Midterm Project Feedback & Machine Learning

STAT 313

Deadline Reminders

  • Lab 4 revisions are due tonight
  • Statistical Critique 1 revisions are due tonight
  • The final version of your Midterm Project is due Sunday at midnight

Deadline Extensions

You cannot request deadline extensions for the final version of your Midterm Project. The assignment portal closes at 11:59pm on Sunday. Do not ride the line.

Midterm Project Review

Help your peers!

  • Are the arguments / sentences easy to understand? Does the report flow?

  • Is the same information included in multiple places?

  • Do the plots have nice axis labels?

  • Can you easily find the regression equations? Do the equations make sense?
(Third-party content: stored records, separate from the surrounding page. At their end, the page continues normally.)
theorem univB_fst {stones : List Int} {p : Int × Int} (hp : p ∈ univB stones) :
    p.1 = 0 ∨ p.1 ∈ stones := by
  simp only [univB, List.mem_cons, List.mem_flatMap, List.mem_map] at hp
  rcases hp with rfl | ⟨x, hx, s, _, rfl⟩
  · exact Or.inl rfl
  · exact Or.inr hx

theorem univB_closed (stones : List Int) :
    ∀ p ∈ univB stones, ∀ q ∈ succsOf (PySem.Set.ofList stones) p, q ∈ univB stones := by
  intro p hp q hq
  simp only [succsOf, List.mem_map, List.mem_filter, Bool.and_eq_true, decide_eq_true_eq] at hq
  rcases hq with ⟨d, ⟨_, _, hcond⟩, rfl⟩
  have hmem : p.1 + d ∈ stones :=
    (PySem.Set.mem_ofList _ _).mp ((PySem.Set.contains_iff _ _).mp hcond)
  simp only [univB, List.mem_cons, List.mem_flatMap, List.mem_map]
  refine Or.inr ⟨p.1 + d, hmem, p.1, ?_, by ring_nf⟩
  rcases univB_fst hp with h | h
  · simp [h]
  · simp [h]

theorem update_sub_univ {ss : PySem.Set Int} {univ : List (Int × Int)}
    (hcl : ∀ p ∈ univ, ∀ q ∈ succsOf ss p, q ∈ univ)
    {states : PySem.Set (Int × Int)} (hsub : ∀ p ∈ states, p ∈ univ)
    {fresh : List (Int × Int)} (hfr : ∀ q ∈ fresh, q ∈ allSuccs ss states) :
    ∀ p ∈ PySem.Set.update states fresh, p ∈ univ := by
  intro p hp
  rcases (PySem.Set.mem_update _ _ _).mp hp with h | h
  · exact hsub p h
  · rcases List.mem_flatMap.mp (hfr p h) with ⟨p0, hp0, hq⟩
    exact hcl p0 (hsub p0 hp0) p hq

theorem filter_length_lt {α : Type} {l : List α} {P Q : α → Bool}
    (himp : ∀ x, Q x = true → P x = true) {x0 : α} (hx0 : x0 ∈ l)
    (hP : P x0 = true) (hQ : Q x0 = false) :
    (l.filter Q).length < (l.filter P).length := by
  induction l with
  | nil => cases hx0
  | cons a as ih =>
    have hle : (as.filter Q).length ≤ (as.filter P).length := by
      apply List.Sublist.length_le
      apply List.monotone_filter_right
      intro y hy
      exact himp y hy
    rcases List.mem_cons.mp hx0 with rfl | hmem
    · simp [hP, hQ]
      omega
    · have := ih hmem
      by_cases hqa : Q a
      · have hpa := himp a hqa
        simp only [List.filter_cons, hqa, hpa, if_true, List.length_cons]
        omega
      · by_cases hpa : P a <;> simp [hqa, hpa] <;> omega

-- one saturation round: compute ALL successors of the current state set at once,
-- test for a hit, stop at a fixed point, otherwise absorb the fresh states
def loopFix (ss : PySem.Set Int) (t : Int) (univ : List (Int × Int))
    (hcl : ∀ p ∈ univ, ∀ q ∈ succsOf ss p, q ∈ univ)
    (states : PySem.Set (Int × Int)) (hsub : ∀ p ∈ states, p ∈ univ) : Bool :=
  if (allSuccs ss states).any (fun q => decide (q.1 = t)) then true
  else
    if hfr : (allSuccs ss states).filter (fun q => !(PySem.Set.contains states q)) = []
    then false
    else
      loopFix ss t univ hcl
        (PySem.Set.update states
          ((allSuccs ss states).filter (fun q => !(PySem.Set.contains states q))))
        (update_sub_univ hcl hsub (fun q hq => List.mem_of_mem_filter hq))
termination_by (univ.filter (fun p => !(PySem.Set.contains states p))).length
decreasing_by
  rcases List.exists_mem_of_ne_nil _ hfr with ⟨q0, hq0⟩
  have hq0s := List.mem_of_mem_filter hq0
  have hq0u : q0 ∈ univ := by
    rcases List.mem_flatMap.mp hq0s with ⟨p0, hp0, hq⟩
    exact hcl p0 (hsub p0 hp0) q0 hq
  have hq0new : PySem.Set.contains states q0 = false := by
    have := (List.mem_filter.mp hq0).2
    simpa using this
  have himp : ∀ x : Int × Int,
      (!(PySem.Set.contains (PySem.Set.update states
        ((allSuccs ss states).filter (fun q => !(PySem.Set.contains states q)))) x)) = true →
      (!(PySem.Set.contains states x)) = true := by
    intro x hx
    simp only [Bool.not_eq_true'] at hx ⊢
    by_contra hcon
    simp only [Bool.not_eq_false] at hcon
    have hxmem := (PySem.Set.contains_iff _ _).mp hcon
    have hxin : x ∈ PySem.Set.update states
        ((allSuccs ss states).filter (fun q => !(PySem.Set.contains states q))) :=
      (PySem.Set.mem_update _ _ _).mpr (Or.inl hxmem)
    rw [(PySem.Set.contains_iff _ _).mpr hxin] at hx
    cases hx
  have hP : (!(PySem.Set.contains states q0)) = true := by
    rw [Bool.not_eq_true']
    exact hq0new
  have hQ : (!(PySem.Set.contains (PySem.Set.update states
      ((allSuccs ss states).filter (fun q => !(PySem.Set.contains states q)))) q0)) = false := by
    rw [Bool.not_eq_false']
    apply (PySem.Set.contains_iff _ _).mpr
    exact (PySem.Set.mem_update _ _ _).mpr (Or.inr hq0)
  exact filter_length_lt himp hq0u hP hQ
  • Do the interpretations / conclusions from the equations make sense?

Peer Feedback

Study Limitations

Based on how the study was designed, what population can you infer these results onto?


Justify what population you believe your analysis can be inferred onto.

  • The sample of [possums / professors / crabs]?
  • Some larger population of [possums / professors / crabs]?

Your justification needs to connect with how the researchers collected their data!

Based on how the study was designed, what can you say about the relationships between the variables?


Stating that the study was “observational” doesn’t tell me that you understand what would be required to use cause-and-effect language!

  • What specifically would have the researchers have needed to do in order to use causal language?

Machine Learning

Machine Learning

“the use and development of computer systems that are able to learn and adapt without following explicit instructions, by using algorithms and statistical models to analyze and draw inferences from patterns in data”


Data is Power

Does your phone recognize your face?

Joy Buolamwini found that she had to put on a white mask for the facial detection program to “see” her face.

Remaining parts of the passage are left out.